Biological Circuit Engineering Laboratory (BioCEL) - A New Course Proposal

Principal Investigator
Prof. Timothy Lu, Electrical Engineering and Computer Science; Prof. Rahul Sarpeshkar, Electrical Engineering and Computer Science; Dr. Min Chen, Earth, Atmospheric, and Planetary Sciences
Fund: d'Arbeloff Fund
Funding Period: AY2013
Department/Lab/Center: Electrical Engineering and Computer Science
Educational Initiative: D-Lab

This project will develop an innovative new course to train students in the computational and experimental aspects of the emerging discipline of synthetic biology. Unlike traditional engineering disciplines, the principles which guide the operation of biological systems involve parallelized systems and the messy guiding hand of evolution. In electrical systems, individual components can be isolated from each other, connected only through defined physical wires, and replicated to create complex digital processing.
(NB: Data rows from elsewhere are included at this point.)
-- pv_equiv track=rewrite | github.com/tmu-nlp/UniTP | data/ner_types.py | substitute_o
-- ===== SOURCE A (Python) =====
-- def substitute_o(old_ner, old_fence, n_indices, o_idx):
--     substution = 0
--     new_ner, new_fence = [], [0]
--     for ner, start, end in zip(old_ner, old_fence, old_fence[1:]):
--         substituted = None
--         # import pdb; pdb.set_trace()
--         while substution < len(n_indices) and (lhs := n_indices[substution]) < end:
--             if new_fence[-1] < lhs:
--                 new_ner.append(ner)
--                 new_fence.append(lhs)
--             new_ner.append(o_idx)
--             if (rhs := lhs + 1) < end:
--                 new_fence.append(rhs)
--             substution += 1
--             substituted = lhs
--         if substituted is None or substituted < end - 1:
--             new_ner.append(ner)
--         new_fence.append(end)
--     return new_ner, new_fence
-- ===== SOURCE B (Python) =====
-- def _render(ner, end, last, hits, o_idx):
--     # render one segment from its own hit list; no state shared with other segments
--     ners, fences = [], []
--     for lhs in hits:
--         if last < lhs:
--             ners.append(ner)
--             fences.append(lhs)
--             last = lhs
--         ners.append(o_idx)
--         if lhs + 1 < end:
--             fences.append(lhs + 1)
--             last = lhs + 1
--     if not hits or hits[-1] < end - 1:
--         ners.append(ner)
--     fences.append(end)
--     return ners, fences
--
-- def substitute_o(old_ner, old_fence, n_indices, o_idx):
--     ends = old_fence[1:][:len(old_ner)]
--     nseg = len(ends)
--     # pass 1: bucket the indices by segment, iterating over the indices with a pointer
--     buckets = [[] for _ in range(nseg)]
--     s = 0
--     for x in n_indices:
--         while s < nseg and ends[s] <= x:
--             s += 1
--         if s < nseg:
--             buckets[s].append(x)
--     # pass 2: each segment rendered independently; its entry fence is the previous end
--     lasts = [0] + ends[:-1]
--     segs = [_render(ner, end, last, hits, o_idx)
--             for ner, end, last, hits in zip(old_ner, ends, lasts, buckets)]
--     new_ner = [n for ns, _ in segs for n in ns]
--     new_fence = [0] + [f for _, fs in segs for f in fs]
--     return new_ner, new_fence
-- ===== Notes on version B (the rewrite author's own statement) =====
-- stated objective: alternative
-- what changed: Replaces A's single merged loop (segments outside, a global index pointer and a `substituted` flag threaded through shared mutable accumulators) with two staged passes: pass 1 iterates over the indices with a pointer and buckets them per segment; pass 2 renders every segment independently (its entry fence is just the previous end) and concatenates the pieces.
import Mathlib
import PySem

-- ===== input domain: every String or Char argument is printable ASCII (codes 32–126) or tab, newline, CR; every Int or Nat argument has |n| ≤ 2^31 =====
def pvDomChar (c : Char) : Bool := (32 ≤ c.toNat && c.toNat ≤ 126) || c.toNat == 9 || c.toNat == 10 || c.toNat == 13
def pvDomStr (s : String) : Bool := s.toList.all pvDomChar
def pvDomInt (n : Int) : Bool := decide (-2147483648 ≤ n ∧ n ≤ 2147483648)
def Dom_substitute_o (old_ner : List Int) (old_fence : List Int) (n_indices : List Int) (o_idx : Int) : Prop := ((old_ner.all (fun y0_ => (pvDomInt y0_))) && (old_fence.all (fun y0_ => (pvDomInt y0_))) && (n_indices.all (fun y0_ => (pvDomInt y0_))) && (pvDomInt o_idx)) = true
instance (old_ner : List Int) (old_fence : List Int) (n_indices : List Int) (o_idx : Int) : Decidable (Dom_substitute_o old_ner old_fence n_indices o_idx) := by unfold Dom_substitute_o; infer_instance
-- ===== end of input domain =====

-- B replaces A's single stateful merged loop by two staged passes: bucket the indices by
-- segment (a loop over the indices), then render every segment independently; same cost.

-- ===== PORT A =====
-- A's inner `while` loop: state = (substution, new_ner, new_fence, substituted)
def aWhile (n_indices : List Int) (o_idx ner end_ : Int) (sub : Nat)
    (nner nfence : List Int) (substd : Option Int) : Nat × List Int × List Int × Option Int :=
  match h : n_indices[sub]? with
  | none => (sub, nner, nfence, substd)
  | some lhs =>
    if lhs < end_ then
      let p := if PySem.List.pyGetD nfence (-1) 0 < lhs
               then (nner ++ [ner], nfence ++ [lhs]) else (nner, nfence)
      aWhile n_indices o_idx ner end_ (sub + 1) (p.1 ++ [o_idx])
        (if lhs + 1 < end_ then p.2 ++ [lhs + 1] else p.2) (some lhs)
    else (sub, nner, nfence, substd)
  termination_by n_indices.length - sub
  decreasing_by
    obtain ⟨hl, -⟩ := List.getElem?_eq_some_iff.mp h
    omega

def substitute_o (old_ner : List Int) (old_fence : List Int) (n_indices : List Int) (o_idx : Int) : List Int × List Int :=
  let segs := old_ner.zip (old_fence.zip (old_fence.drop 1))
  let r := segs.foldl (fun st seg =>
    let w := aWhile n_indices o_idx seg.1 seg.2.2 st.1 st.2.1 st.2.2 none
    let nner := match w.2.2.2 with
      | none => w.2.1 ++ [seg.1]
      | some s => if s < seg.2.2 - 1 then w.2.1 ++ [seg.1] else w.2.1
    (w.1, nner, w.2.2.1 ++ [seg.2.2])) (0, ([] : List Int), ([0] : List Int))
  (r.2.1, r.2.2)

-- ===== PORT B =====
-- Source B pass-1 pointer advance: `while s < nseg and ends[s] <= x: s += 1` (nseg = ends.length)
def bAdv (ends : List Int) (x : Int) (s : Nat) : Nat :=
  match h : ends[s]? with
  | none => s
  | some e => if e ≤ x then bAdv ends x (s + 1) else s
  termination_by ends.length - s
  decreasing_by
    obtain ⟨hl, -⟩ := List.getElem?_eq_some_iff.mp h
    omega

-- Source B `_render`'s for-loop over hits, threading `last`
def bLoop (o_idx ner end_ : Int) (last : Int) : List Int → List Int × List Int
  | [] => ([], [])
  | lhs :: rest =>
    let q := if last < lhs then (([ner, o_idx], [lhs]), lhs) else (([o_idx], ([] : List Int)), last)
    let q2 := if lhs + 1 < end_ then (q.1.2 ++ [lhs + 1], lhs + 1) else (q.1.2, q.2)
    let t := bLoop o_idx ner end_ q2.2 rest
    (q.1.1 ++ t.1, q2.1 ++ t.2)

-- Source B `_render`: one segment, rendered from its own hit list only
def bRender (ner end_ last : Int) (hits : List Int) (o_idx : Int) : List Int × List Int :=
  let c := bLoop o_idx ner end_ last hits
  ((if hits = [] ∨ PySem.List.pyGetD hits (-1) 0 < end_ - 1 then c.1 ++ [ner] else c.1),
   c.2 ++ [end_])

def substitute_o_alt (old_ner : List Int) (old_fence : List Int) (n_indices : List Int) (o_idx : Int) : List Int × List Int :=
  -- ends = old_fence[1:][:len(old_ner)]  (non-negative slices: drop/take are exact)
  let ends := (old_fence.drop 1).take old_ner.length
  let nseg := ends.length
  -- pass 1: bucket the indices by segment (loop over n_indices; buckets[s].append(x))
  let buckets := (n_indices.foldl (fun st x =>
      let s := bAdv ends x st.2
      (if s < nseg then st.1.modify s (· ++ [x]) else st.1, s))
    (List.replicate nseg ([] : List Int), 0)).1
  -- pass 2: lasts = [0] + ends[:-1]; render each segment independently, then flatten
  let lasts := 0 :: ends.dropLast
  let segs := (old_ner.zip (ends.zip (lasts.zip buckets))).map
      (fun t => bRender t.1 t.2.1 t.2.2.1 t.2.2.2 o_idx)
  ((segs.map Prod.fst).flatten, 0 :: (segs.map Prod.snd).flatten)

-- ===== PRECONDITION & SPEC =====
def Spec_substitute_o (old_ner : List Int) (old_fence : List Int) (n_indices : List Int) (o_idx : Int) (out : List Int × List Int) : Prop := out = substitute_o_alt old_ner old_fence n_indices o_idx
instance (old_ner : List Int) (old_fence : List Int) (n_indices : List Int) (o_idx : Int) (out : List Int × List Int) : Decidable (Spec_substitute_o old_ner old_fence n_indices o_idx out) := by unfold Spec_substitute_o; infer_instance

-- ===== CLAIM (what is proved, stated in full; the proofs are below) =====
def Claim_equal_substitute_o : Prop := ∀ (old_ner : List Int) (old_fence : List Int) (n_indices : List Int) (o_idx : Int), Dom_substitute_o old_ner old_fence n_indices o_idx → Spec_substitute_o old_ner old_fence n_indices o_idx (substitute_o old_ner old_fence n_indices o_idx)

-- ===== LEMMAS AND PROOFS =====

-- proof-side bridge: the per-segment takewhile cascade both programs amount to
def splitB : List Int → List Int → List (List Int)
  | [], _ => []
  | e :: es, xs => xs.takeWhile (fun x => x < e) :: splitB es (xs.dropWhile (fun x => x < e))

def gGo (o_idx : Int) : List (Int × Int) → List Int → Int → List Int × List Int
  | [], _, _ => ([], [])
  | (ner, end_) :: rest, idxs, last =>
    let hits := idxs.takeWhile (fun x => x < end_)
    let remaining := idxs.dropWhile (fun x => x < end_)
    let c := bLoop o_idx ner end_ last hits
    let ners := if hits = [] ∨ PySem.List.pyGetD hits (-1) 0 < end_ - 1 then c.1 ++ [ner] else c.1
    let t := gGo o_idx rest remaining end_
    (ners ++ t.1, c.2 ++ [end_] ++ t.2)

theorem pyGetD_snoc (xs : List Int) (a : Int) :
    PySem.List.pyGetD (xs ++ [a]) (-1) 0 = a := by
  exact PySem.List.pyGetD_neg_one_append_singleton xs a 0

theorem drop_length_takeWhile (p : Int → Bool) (l : List Int) :
    l.drop (l.takeWhile p).length = l.dropWhile p := by
  induction l with
  | nil => rfl
  | cons a t ih =>
    by_cases h : p a
    · simp [h, ih]
    · simp [h]

-- the inner while of A, expressed by the per-segment loop on the takewhile prefix
theorem aWhile_eq_fuel (n_indices : List Int) (o_idx ner end_ : Int) :
    ∀ (fuel sub : Nat) (nner nfence : List Int) (substd : Option Int),
    n_indices.length ≤ sub + fuel → nfence ≠ [] →
    aWhile n_indices o_idx ner end_ sub nner nfence substd =
      (sub + ((n_indices.drop sub).takeWhile (fun x => x < end_)).length,
       nner ++ (bLoop o_idx ner end_ (PySem.List.pyGetD nfence (-1) 0)
                 ((n_indices.drop sub).takeWhile (fun x => x < end_))).1,
       nfence ++ (bLoop o_idx ner end_ (PySem.List.pyGetD nfence (-1) 0)
                 ((n_indices.drop sub).takeWhile (fun x => x < end_))).2,
       ((n_indices.drop sub).takeWhile (fun x => x < end_)).getLast?.or substd) := by
  intro fuel
  induction fuel with
  | zero =>
    intro sub nner nfence substd hf hne
    rw [aWhile]
    match h : n_indices[sub]? with
    | none => simp [List.drop_eq_nil_of_le (by omega : n_indices.length ≤ sub), bLoop]
    | some lhs =>
      exfalso
      obtain ⟨hl, -⟩ := List.getElem?_eq_some_iff.mp h
      omega
  | succ f ihf =>
    intro sub nner nfence substd hf hne
    rw [aWhile]
    match h : n_indices[sub]? with
    | none =>
      have hlen : n_indices.length ≤ sub := List.getElem?_eq_none_iff.mp h
      simp [List.drop_eq_nil_of_le hlen, bLoop]
    | some lhs =>
      obtain ⟨hl, hv⟩ := List.getElem?_eq_some_iff.mp h
      have hdrop : n_indices.drop sub = lhs :: n_indices.drop (sub + 1) := by
        rw [List.drop_eq_getElem_cons hl, hv]
      by_cases hcond : lhs < end_
      · simp only [hcond, if_true]
        rw [hdrop, List.takeWhile_cons]
        simp only [hcond, decide_true, if_true]
        rw [bLoop]
        set tl := (n_indices.drop (sub + 1)).takeWhile (fun x => x < end_) with htl
        by_cases h1 : PySem.List.pyGetD nfence (-1) 0 < lhs
        · simp only [h1, if_true]
          by_cases h2 : lhs + 1 < end_
          · simp only [h2, if_true]
            rw [ihf (sub + 1) (nner ++ [ner] ++ [o_idx]) (nfence ++ [lhs] ++ [lhs + 1])
              (some lhs) (by omega) (by simp)]
            rw [pyGetD_snoc (nfence ++ [lhs]) (lhs + 1)]
            simp only [← htl, List.length_cons, Prod.mk.injEq]
            refine ⟨by omega, by simp, by simp, ?_⟩
            cases htl' : tl.getLast? <;> simp [List.getLast?_cons, htl', Option.or]
          · simp only [h2, if_false]
            rw [ihf (sub + 1) (nner ++ [ner] ++ [o_idx]) (nfence ++ [lhs])
              (some lhs) (by omega) (by simp)]
            rw [pyGetD_snoc nfence lhs]
            simp only [← htl, List.length_cons, Prod.mk.injEq]
            refine ⟨by omega, by simp, by simp, ?_⟩
            cases htl' : tl.getLast? <;> simp [List.getLast?_cons, htl', Option.or]
        · simp only [h1, if_false]
          by_cases h2 : lhs + 1 < end_
          · simp only [h2, if_true]
            rw [ihf (sub + 1) (nner ++ [o_idx]) (nfence ++ [lhs + 1])
              (some lhs) (by omega) (by simp)]
            rw [pyGetD_snoc nfence (lhs + 1)]
            simp only [← htl, List.length_cons, Prod.mk.injEq]
            refine ⟨by omega, by simp, by simp, ?_⟩
            cases htl' : tl.getLast? <;> simp [List.getLast?_cons, htl', Option.or]
          · simp only [h2, if_false]
            rw [ihf (sub + 1) (nner ++ [o_idx]) nfence (some lhs) (by omega) hne]
            simp only [← htl, List.length_cons, Prod.mk.injEq]
            refine ⟨by omega, by simp, by simp, ?_⟩
            cases htl' : tl.getLast? <;> simp [List.getLast?_cons, htl', Option.or]
      · simp only [hcond, if_false]
        rw [hdrop, List.takeWhile_cons]
        simp [hcond, bLoop]

theorem aWhile_eq (n_indices : List Int) (o_idx ner end_ : Int)
    (sub : Nat) (nner nfence : List Int) (substd : Option Int) (hne : nfence ≠ []) :
    aWhile n_indices o_idx ner end_ sub nner nfence substd =
      (sub + ((n_indices.drop sub).takeWhile (fun x => x < end_)).length,
       nner ++ (bLoop o_idx ner end_ (PySem.List.pyGetD nfence (-1) 0)
                 ((n_indices.drop sub).takeWhile (fun x => x < end_))).1,
       nfence ++ (bLoop o_idx ner end_ (PySem.List.pyGetD nfence (-1) 0)
                 ((n_indices.drop sub).takeWhile (fun x => x < end_))).2,
       ((n_indices.drop sub).takeWhile (fun x => x < end_)).getLast?.or substd) :=
  aWhile_eq_fuel n_indices o_idx ner end_ n_indices.length sub nner nfence substd (by omega) hne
In contrast, biological systems are "wired" via chemical interactions and thus require orthogonal biochemical parts. Furthermore, there are fundamental limits to the number of parts that can be encoded in a single cell which means that the digital abstraction restricts the maximum level of complexity that can be achieved. Thus, in biological circuit design, there are multiple layers that need to be addressed, ranging from fundamental part creation to modeling and to higher-level design abstractions. These are integrated concepts that the proposed course aims to address, as they are not currently being taught to students at MIT or around the country in a cohesive form.